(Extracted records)
------------------------
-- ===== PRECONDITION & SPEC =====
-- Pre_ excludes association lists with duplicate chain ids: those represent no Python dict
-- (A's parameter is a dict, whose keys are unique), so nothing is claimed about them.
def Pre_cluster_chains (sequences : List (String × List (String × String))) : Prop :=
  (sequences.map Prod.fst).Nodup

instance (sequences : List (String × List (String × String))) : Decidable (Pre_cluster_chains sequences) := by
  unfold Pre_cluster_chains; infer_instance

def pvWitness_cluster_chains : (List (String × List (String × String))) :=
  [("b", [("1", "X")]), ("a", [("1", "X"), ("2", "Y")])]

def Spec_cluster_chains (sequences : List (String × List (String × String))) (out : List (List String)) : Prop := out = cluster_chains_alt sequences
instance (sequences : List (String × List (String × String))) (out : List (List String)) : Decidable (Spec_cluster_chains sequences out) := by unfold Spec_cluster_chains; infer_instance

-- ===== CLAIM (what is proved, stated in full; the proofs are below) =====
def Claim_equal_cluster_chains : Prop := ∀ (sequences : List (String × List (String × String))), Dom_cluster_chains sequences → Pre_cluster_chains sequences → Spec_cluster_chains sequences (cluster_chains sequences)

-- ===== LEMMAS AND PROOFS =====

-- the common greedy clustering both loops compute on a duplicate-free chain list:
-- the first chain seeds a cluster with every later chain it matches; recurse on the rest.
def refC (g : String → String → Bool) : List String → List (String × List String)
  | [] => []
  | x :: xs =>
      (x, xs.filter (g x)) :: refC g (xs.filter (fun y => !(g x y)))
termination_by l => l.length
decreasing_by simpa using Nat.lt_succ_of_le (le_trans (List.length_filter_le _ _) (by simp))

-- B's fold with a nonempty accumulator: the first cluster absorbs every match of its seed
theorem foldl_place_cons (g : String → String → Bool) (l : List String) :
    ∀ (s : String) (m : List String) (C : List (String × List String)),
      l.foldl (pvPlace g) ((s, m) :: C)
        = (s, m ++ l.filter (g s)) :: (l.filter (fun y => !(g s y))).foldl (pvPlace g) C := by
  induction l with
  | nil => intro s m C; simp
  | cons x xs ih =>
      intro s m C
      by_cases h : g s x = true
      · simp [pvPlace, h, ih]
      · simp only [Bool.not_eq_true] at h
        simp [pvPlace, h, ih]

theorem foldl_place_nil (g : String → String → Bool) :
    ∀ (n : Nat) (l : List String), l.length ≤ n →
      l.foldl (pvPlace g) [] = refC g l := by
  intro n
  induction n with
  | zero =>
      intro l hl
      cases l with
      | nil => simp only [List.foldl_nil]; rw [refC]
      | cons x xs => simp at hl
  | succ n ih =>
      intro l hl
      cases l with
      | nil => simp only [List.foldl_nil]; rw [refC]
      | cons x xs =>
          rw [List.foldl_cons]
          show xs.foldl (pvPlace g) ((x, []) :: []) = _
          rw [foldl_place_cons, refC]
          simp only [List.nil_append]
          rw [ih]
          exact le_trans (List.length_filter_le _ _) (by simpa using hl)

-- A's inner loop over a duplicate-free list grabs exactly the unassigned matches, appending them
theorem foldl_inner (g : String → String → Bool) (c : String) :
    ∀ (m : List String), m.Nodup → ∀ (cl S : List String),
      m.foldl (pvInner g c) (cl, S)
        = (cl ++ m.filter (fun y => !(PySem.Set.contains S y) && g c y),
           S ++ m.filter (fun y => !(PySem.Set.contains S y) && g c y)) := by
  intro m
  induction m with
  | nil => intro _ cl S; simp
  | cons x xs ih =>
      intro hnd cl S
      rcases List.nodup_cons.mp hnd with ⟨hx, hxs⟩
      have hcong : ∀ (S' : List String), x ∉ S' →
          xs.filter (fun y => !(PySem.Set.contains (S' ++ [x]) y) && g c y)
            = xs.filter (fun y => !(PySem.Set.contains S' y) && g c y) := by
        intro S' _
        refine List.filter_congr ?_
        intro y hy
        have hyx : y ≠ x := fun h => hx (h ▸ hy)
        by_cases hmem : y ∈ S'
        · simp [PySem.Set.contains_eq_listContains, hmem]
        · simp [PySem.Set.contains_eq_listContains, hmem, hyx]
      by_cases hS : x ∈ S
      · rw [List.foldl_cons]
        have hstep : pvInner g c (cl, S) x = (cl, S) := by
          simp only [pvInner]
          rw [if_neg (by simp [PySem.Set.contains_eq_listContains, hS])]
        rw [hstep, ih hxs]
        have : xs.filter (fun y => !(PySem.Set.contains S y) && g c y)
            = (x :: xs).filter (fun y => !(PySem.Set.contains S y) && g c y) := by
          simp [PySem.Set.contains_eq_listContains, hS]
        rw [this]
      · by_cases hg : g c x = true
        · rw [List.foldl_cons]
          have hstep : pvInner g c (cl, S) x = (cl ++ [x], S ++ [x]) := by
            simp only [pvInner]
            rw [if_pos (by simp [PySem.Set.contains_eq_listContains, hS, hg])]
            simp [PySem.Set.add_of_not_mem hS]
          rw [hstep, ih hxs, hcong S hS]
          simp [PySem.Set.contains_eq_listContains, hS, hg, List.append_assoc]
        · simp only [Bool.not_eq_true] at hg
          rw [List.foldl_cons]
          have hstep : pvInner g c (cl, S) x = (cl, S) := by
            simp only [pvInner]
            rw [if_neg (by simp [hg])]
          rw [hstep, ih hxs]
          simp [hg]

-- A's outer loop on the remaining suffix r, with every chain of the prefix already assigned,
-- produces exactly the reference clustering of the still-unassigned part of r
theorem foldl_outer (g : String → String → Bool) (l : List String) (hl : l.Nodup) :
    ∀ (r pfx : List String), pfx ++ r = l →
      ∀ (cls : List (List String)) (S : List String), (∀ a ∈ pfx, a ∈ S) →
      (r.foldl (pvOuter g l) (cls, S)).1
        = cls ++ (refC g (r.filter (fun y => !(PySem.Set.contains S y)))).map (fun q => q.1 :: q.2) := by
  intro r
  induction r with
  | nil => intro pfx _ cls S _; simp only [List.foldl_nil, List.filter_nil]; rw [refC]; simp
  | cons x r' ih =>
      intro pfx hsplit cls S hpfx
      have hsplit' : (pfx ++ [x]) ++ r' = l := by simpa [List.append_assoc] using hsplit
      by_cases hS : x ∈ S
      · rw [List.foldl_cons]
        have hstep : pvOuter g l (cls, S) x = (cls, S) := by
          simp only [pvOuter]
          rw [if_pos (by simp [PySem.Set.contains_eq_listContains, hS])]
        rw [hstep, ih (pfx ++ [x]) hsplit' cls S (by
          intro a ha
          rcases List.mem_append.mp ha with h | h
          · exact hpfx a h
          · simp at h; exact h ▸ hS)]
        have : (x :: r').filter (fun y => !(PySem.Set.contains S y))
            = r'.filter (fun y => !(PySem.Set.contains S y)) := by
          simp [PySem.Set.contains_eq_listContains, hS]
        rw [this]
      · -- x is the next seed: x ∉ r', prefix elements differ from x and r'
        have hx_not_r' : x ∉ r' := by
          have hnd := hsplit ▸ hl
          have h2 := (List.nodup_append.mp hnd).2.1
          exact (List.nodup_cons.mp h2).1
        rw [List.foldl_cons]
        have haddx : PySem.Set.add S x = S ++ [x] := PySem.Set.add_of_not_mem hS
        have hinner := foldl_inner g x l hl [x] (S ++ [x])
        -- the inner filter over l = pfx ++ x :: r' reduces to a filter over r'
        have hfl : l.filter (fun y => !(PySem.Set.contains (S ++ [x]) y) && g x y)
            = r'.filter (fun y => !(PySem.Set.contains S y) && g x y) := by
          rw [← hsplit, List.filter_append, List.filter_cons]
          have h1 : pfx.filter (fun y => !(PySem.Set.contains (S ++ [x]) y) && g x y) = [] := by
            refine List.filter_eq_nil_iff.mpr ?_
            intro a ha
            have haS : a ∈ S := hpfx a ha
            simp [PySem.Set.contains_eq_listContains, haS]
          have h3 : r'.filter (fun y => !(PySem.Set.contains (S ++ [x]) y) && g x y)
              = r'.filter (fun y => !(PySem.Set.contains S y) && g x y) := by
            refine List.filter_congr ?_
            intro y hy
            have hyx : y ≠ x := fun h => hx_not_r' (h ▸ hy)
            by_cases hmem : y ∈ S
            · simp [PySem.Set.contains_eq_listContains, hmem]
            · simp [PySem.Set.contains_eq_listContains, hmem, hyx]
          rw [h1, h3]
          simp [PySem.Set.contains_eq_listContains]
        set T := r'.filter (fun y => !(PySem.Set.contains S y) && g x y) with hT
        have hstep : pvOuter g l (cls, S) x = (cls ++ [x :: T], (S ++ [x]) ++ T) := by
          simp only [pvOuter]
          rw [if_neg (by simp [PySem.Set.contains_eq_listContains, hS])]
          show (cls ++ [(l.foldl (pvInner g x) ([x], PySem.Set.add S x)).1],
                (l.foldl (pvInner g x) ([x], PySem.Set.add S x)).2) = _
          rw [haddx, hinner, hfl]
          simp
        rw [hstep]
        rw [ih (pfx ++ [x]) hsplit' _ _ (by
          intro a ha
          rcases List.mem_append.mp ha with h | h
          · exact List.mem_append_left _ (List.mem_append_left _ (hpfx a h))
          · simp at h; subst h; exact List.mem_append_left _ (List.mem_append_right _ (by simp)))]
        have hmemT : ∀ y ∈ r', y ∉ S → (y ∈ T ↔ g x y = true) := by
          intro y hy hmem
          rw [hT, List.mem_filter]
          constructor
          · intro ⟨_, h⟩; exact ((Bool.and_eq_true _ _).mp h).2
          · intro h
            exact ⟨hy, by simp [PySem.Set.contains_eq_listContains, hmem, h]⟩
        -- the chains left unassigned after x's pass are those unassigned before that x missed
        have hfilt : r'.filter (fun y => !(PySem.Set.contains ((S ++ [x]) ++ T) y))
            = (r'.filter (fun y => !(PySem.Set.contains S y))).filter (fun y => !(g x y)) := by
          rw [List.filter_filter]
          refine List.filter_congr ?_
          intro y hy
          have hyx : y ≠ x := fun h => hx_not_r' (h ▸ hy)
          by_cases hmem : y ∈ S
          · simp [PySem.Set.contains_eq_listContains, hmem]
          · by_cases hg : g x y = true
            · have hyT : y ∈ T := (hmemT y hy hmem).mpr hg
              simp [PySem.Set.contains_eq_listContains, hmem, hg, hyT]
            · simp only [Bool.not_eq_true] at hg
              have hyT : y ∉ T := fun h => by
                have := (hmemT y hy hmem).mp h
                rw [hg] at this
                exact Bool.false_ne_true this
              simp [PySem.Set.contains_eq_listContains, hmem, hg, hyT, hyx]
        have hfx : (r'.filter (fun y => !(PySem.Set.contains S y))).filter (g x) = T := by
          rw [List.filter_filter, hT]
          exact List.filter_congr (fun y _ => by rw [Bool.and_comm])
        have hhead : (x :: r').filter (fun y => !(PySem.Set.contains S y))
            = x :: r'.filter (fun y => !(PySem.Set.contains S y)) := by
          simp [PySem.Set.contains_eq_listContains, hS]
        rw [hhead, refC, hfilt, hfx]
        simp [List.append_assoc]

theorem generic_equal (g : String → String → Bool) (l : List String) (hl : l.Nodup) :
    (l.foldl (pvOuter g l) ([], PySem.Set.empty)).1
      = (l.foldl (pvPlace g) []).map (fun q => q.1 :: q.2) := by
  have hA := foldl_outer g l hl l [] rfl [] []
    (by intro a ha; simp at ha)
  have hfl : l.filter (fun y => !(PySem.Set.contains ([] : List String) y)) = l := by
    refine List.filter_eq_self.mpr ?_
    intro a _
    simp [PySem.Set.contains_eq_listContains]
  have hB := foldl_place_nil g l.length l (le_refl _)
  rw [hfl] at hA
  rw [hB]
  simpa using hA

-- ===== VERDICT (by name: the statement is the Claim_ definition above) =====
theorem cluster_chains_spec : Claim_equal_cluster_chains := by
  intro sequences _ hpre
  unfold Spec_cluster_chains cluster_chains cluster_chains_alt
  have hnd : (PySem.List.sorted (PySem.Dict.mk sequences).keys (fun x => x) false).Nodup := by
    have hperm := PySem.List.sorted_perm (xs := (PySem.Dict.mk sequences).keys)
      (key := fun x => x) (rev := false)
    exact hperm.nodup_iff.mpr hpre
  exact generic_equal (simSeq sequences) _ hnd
------------------------
• **TASK DESCRIPTION**
Each line of the data that holds "hpfx" should be copied.

• **RESPONSE AREA**
      intro pfx hsplit cls S hpfx
          · exact hpfx a h
            have haS : a ∈ S := hpfx a ha
          · exact List.mem_append_left _ (List.mem_append_left _ (hpfx a h))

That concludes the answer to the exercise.